6: The system of claim 1, wherein the compliance logic module includes mapping logic aligned with one or more of: (i) ISO/IEC 42001; (ii) the NIST AI Risk Management Framework; (iii) national or sectoral AI regulatory certification benchmarks; or (iv) any future-developed international, public-sector, or industry-specific AI governance standards.

7: The system of claim 1, further comprising a federated deployment layer configured to execute red teaming operations across a plurality of AI model nodes in a privacy-preserving manner.

8: The system of claim 1, wherein the audit module includes a tamper-proof logging engine that digitally signs or encrypts audit data to ensure integrity.

9: The system of claim 1, further comprising a post-attack reporting module configured to generate calibration recommendations or retraining directives based on adversarial test outcomes.

10: The system of claim 1, wherein the adversarial attack generation and reinforcement learning controller operate in real-time, dynamically optimizing adversarial strategies based on immediate feedback from the target AI model.
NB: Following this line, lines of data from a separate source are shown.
-- pv_equiv track=rewrite | github.com/code2lrn/EPIJudge | epi_judge_python/enumerate_palindromic_decompositions.py | palindrome_decompositions
-- ===== SOURCE A (Python) =====
-- from typing import List
--
-- def palindrome_decompositions(text: str) -> List[List[str]]:
--     def decompose(next_pos, palindromes):
--         if next_pos == len(text):
--             result.append(palindromes)
--             return
--
--         for i in range(next_pos + 1, len(text) + 1):
--             region = text[next_pos:i]
--             if region == region[::-1]:
--                 decompose(i, palindromes + [region])
--
--     result: List[List[str]] = []
--     decompose(0, [])
--     return result
-- ===== SOURCE B (Python) =====
-- from typing import List
--
-- def palindrome_decompositions(text: str) -> List[List[str]]:
--     # Bottom-up DP over suffixes: rows[m] holds all palindromic
--     # decompositions of text[i+m:] while processing index i.
--     n = len(text)
--     rows: List[List[List[str]]] = [[[]]]
--     for i in range(n - 1, -1, -1):
--         row: List[List[str]] = []
--         for j in range(i + 1, n + 1):
--             piece = text[i:j]
--             if piece == piece[::-1]:
--                 row.extend([piece] + d for d in rows[j - i - 1])
--         rows = [row] + rows
--     return rows[0]
-- ===== Notes on version B (the rewrite author's own statement) =====
-- stated objective: alternative
-- what changed: Replaced A's top-down recursion carrying a growing prefix accumulator and a shared result list by a bottom-up DP that builds, for each suffix start index from the end of the string to 0, the full list of palindromic decompositions of that suffix from the already-computed rows, returning the row for index 0.
import Mathlib
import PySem

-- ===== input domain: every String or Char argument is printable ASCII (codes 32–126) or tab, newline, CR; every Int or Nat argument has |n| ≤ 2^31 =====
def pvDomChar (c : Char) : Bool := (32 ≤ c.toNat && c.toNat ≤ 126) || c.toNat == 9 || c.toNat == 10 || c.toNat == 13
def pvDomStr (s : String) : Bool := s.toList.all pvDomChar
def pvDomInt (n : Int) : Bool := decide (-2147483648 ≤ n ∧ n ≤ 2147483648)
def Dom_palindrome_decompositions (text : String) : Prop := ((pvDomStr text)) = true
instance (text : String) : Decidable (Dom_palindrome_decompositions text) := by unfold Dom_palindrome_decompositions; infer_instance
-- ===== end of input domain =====

-- B replaces A's top-down recursion-with-accumulator by a bottom-up DP table of
-- suffix decompositions (objective: alternative; same asymptotic cost).

-- ===== PORT A =====
-- A's inner 'decompose': returns, in order, the entries A appends to 'result'.
def decomposeA (s : List Char) (next_pos : Nat) (palindromes : List String) :
    List (List String) :=
  if next_pos = s.length then [palindromes]
  else
    (List.range' (next_pos + 1) (s.length - next_pos)).attach.flatMap (fun i =>
      let region := PySem.List.slice s (some (next_pos : Int)) (some ((i.1 : Nat) : Int))
      if some region = PySem.List.slice? region none none (-1) then
        decomposeA s i.1 (palindromes ++ [String.ofList region])
      else [])
termination_by s.length - next_pos
decreasing_by
  have h := List.mem_range'_1.mp i.2
  omega

def palindrome_decompositions (text : String) : List (List String) :=
  decomposeA text.toList 0 []

-- ===== PORT B =====
-- one row of the DP: all palindromic decompositions of text[i:], given the
-- rows for i+1 … n (head = row for i+1)
def dpRow (s : List Char) (i : Nat) (rows : List (List (List String))) :
    List (List String) :=
  (List.range' (i + 1) (s.length - i)).flatMap (fun j =>
    let piece := PySem.List.slice s (some (i : Int)) (some ((j : Nat) : Int))
    if some piece = PySem.List.slice? piece none none (-1) then
      (rows.getD (j - i - 1) []).map (fun d => String.ofList piece :: d)
    else [])

-- rows for indices n-k … n, built bottom-up (head = row for n-k)
def buildTable (s : List Char) : Nat → List (List (List String))
  | 0 => [[[]]]
  | k + 1 => dpRow s (s.length - (k + 1)) (buildTable s k) :: buildTable s k

def palindrome_decompositions_alt (text : String) : List (List String) :=
  (buildTable text.toList text.toList.length).headD []

-- ===== PRECONDITION & SPEC =====
def Spec_palindrome_decompositions (text : String) (out : List (List String)) : Prop := out = palindrome_decompositions_alt text
instance (text : String) (out : List (List String)) : Decidable (Spec_palindrome_decompositions text out) := by unfold Spec_palindrome_decompositions; infer_instance

-- ===== CLAIM (what is proved, stated in full; the proofs are below) =====
def Claim_equal_palindrome_decompositions : Prop := ∀ (text : String), Dom_palindrome_decompositions text → Spec_palindrome_decompositions text (palindrome_decompositions text)

-- ===== LEMMAS AND PROOFS =====
theorem flatMap_attach' {α β : Type} (l : List α) (g : α → List β) :
    l.attach.flatMap (fun x => g x.1) = l.flatMap g := by
  rw [List.flatMap, List.flatMap, show (fun (x : {x // x ∈ l}) => g x.1) = g ∘ Subtype.val from rfl,
    ← List.map_map, List.attach_map_subtype_val]

-- A's accumulator only prefixes each result of the accumulator-free call
theorem decomposeA_acc (k : Nat) (s : List Char) (p : Nat) (hk : s.length - p ≤ k)
    (acc : List String) :
    decomposeA s p acc = (decomposeA s p []).map (fun d => acc ++ d) := by
  induction k generalizing p acc with
  | zero =>
    rw [decomposeA, decomposeA]
    by_cases hp : p = s.length
    · simp [hp]
    · have h0 : s.length - p = 0 := by omega
      rw [if_neg hp, if_neg hp, h0]
      simp
  | succ k ih =>
    rw [decomposeA, decomposeA]
    by_cases hp : p = s.length
    · simp [hp]
    · rw [if_neg hp, if_neg hp, List.map_flatMap]
      apply List.flatMap_congr
      rintro ⟨i, hi⟩ -
      have hm := List.mem_range'_1.mp hi
      simp only []
      by_cases hpal : some (PySem.List.slice s (some (p : Int)) (some (i : Int))) =
          PySem.List.slice? (PySem.List.slice s (some (p : Int)) (some (i : Int))) none none (-1)
      · rw [if_pos hpal, if_pos hpal,
          ih i (by omega) (acc ++ [String.ofList (PySem.List.slice s (some (p : Int)) (some (i : Int)))]),
          ih i (by omega) ([] ++ [String.ofList (PySem.List.slice s (some (p : Int)) (some (i : Int)))]),
          List.map_map]
        simp [Function.comp, List.append_assoc]
      · rw [if_neg hpal, if_neg hpal]
        simp

theorem dpRow_eq (s : List Char) (i : Nat) (hi : i < s.length) :
    dpRow s i ((List.range' (i + 1) (s.length - i)).map (fun j => decomposeA s j [])) =
      decomposeA s i [] := by
  rw [dpRow, decomposeA, if_neg (by omega), ← flatMap_attach']
  apply List.flatMap_congr
  rintro ⟨j, hj⟩ -
  have hm := List.mem_range'_1.mp hj
  simp only []
  by_cases hpal : some (PySem.List.slice s (some (i : Int)) (some (j : Int))) =
      PySem.List.slice? (PySem.List.slice s (some (i : Int)) (some (j : Int))) none none (-1)
  · rw [if_pos hpal, if_pos hpal]
    have hget : ((List.range' (i + 1) (s.length - i)).map
        (fun j => decomposeA s j [])).getD (j - i - 1) [] = decomposeA s j [] := by
      have hlen : j - i - 1 < (List.range' (i + 1) (s.length - i)).length := by
        simp only [List.length_range']
        omega
      rw [List.getD_eq_getElem _ _ (by simpa using hlen)]
      simp only [List.getElem_map, List.getElem_range']
      congr 1
      omega
    rw [hget,
      decomposeA_acc s.length s j (by omega) ([] ++ [String.ofList (PySem.List.slice s (some (i : Int)) (some (j : Int)))])]
    simp
  · rw [if_neg hpal, if_neg hpal]

theorem buildTable_eq (s : List Char) :
    ∀ (k : Nat), k ≤ s.length → buildTable s k =
      (List.range' (s.length - k) (k + 1)).map (fun i => decomposeA s i []) := by
  intro k
  induction k with
  | zero =>
    intro _
    rw [buildTable]
    have hbase : decomposeA s s.length [] = [[]] := by rw [decomposeA]; simp
    simp [hbase]
  | succ k ih =>
    intro hk
    have hk1 : k ≤ s.length := by omega
    rw [buildTable, ih hk1]
    have hr : List.range' (s.length - (k + 1)) (k + 1 + 1) =
        (s.length - (k + 1)) :: List.range' (s.length - k) (k + 1) := by
      rw [List.range'_succ, show s.length - (k + 1) + 1 = s.length - k from by omega]
    rw [hr, List.map_cons]
    congr 1
    have hd := dpRow_eq s (s.length - (k + 1)) (by omega)
    rw [show s.length - (k + 1) + 1 = s.length - k from by omega,
      show s.length - (s.length - (k + 1)) = k + 1 from by omega] at hd
    exact hd

-- ===== VERDICT (by name: the statement is the Claim_ definition above) =====
theorem palindrome_decompositions_spec : Claim_equal_palindrome_decompositions := by
  intro text _
  unfold Spec_palindrome_decompositions palindrome_decompositions palindrome_decompositions_alt
  rw [buildTable_eq _ _ (le_refl _), Nat.sub_self, List.range'_succ, List.map_cons,
    List.headD_cons]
11: The system of claim 1, wherein the adversarial testing includes a recursive self-testing mode for evaluating and improving the robustness and adaptability of the red-teaming system itself.

12: The method of claim 2, wherein evaluating the responses includes assessing robustness under adversarial perturbations, model accuracy drops, fairness deviation, or policy violations.

13: The method of claim 2, further comprising the step of identifying transferable adversarial strategies that are effective across multiple AI models with different architectures.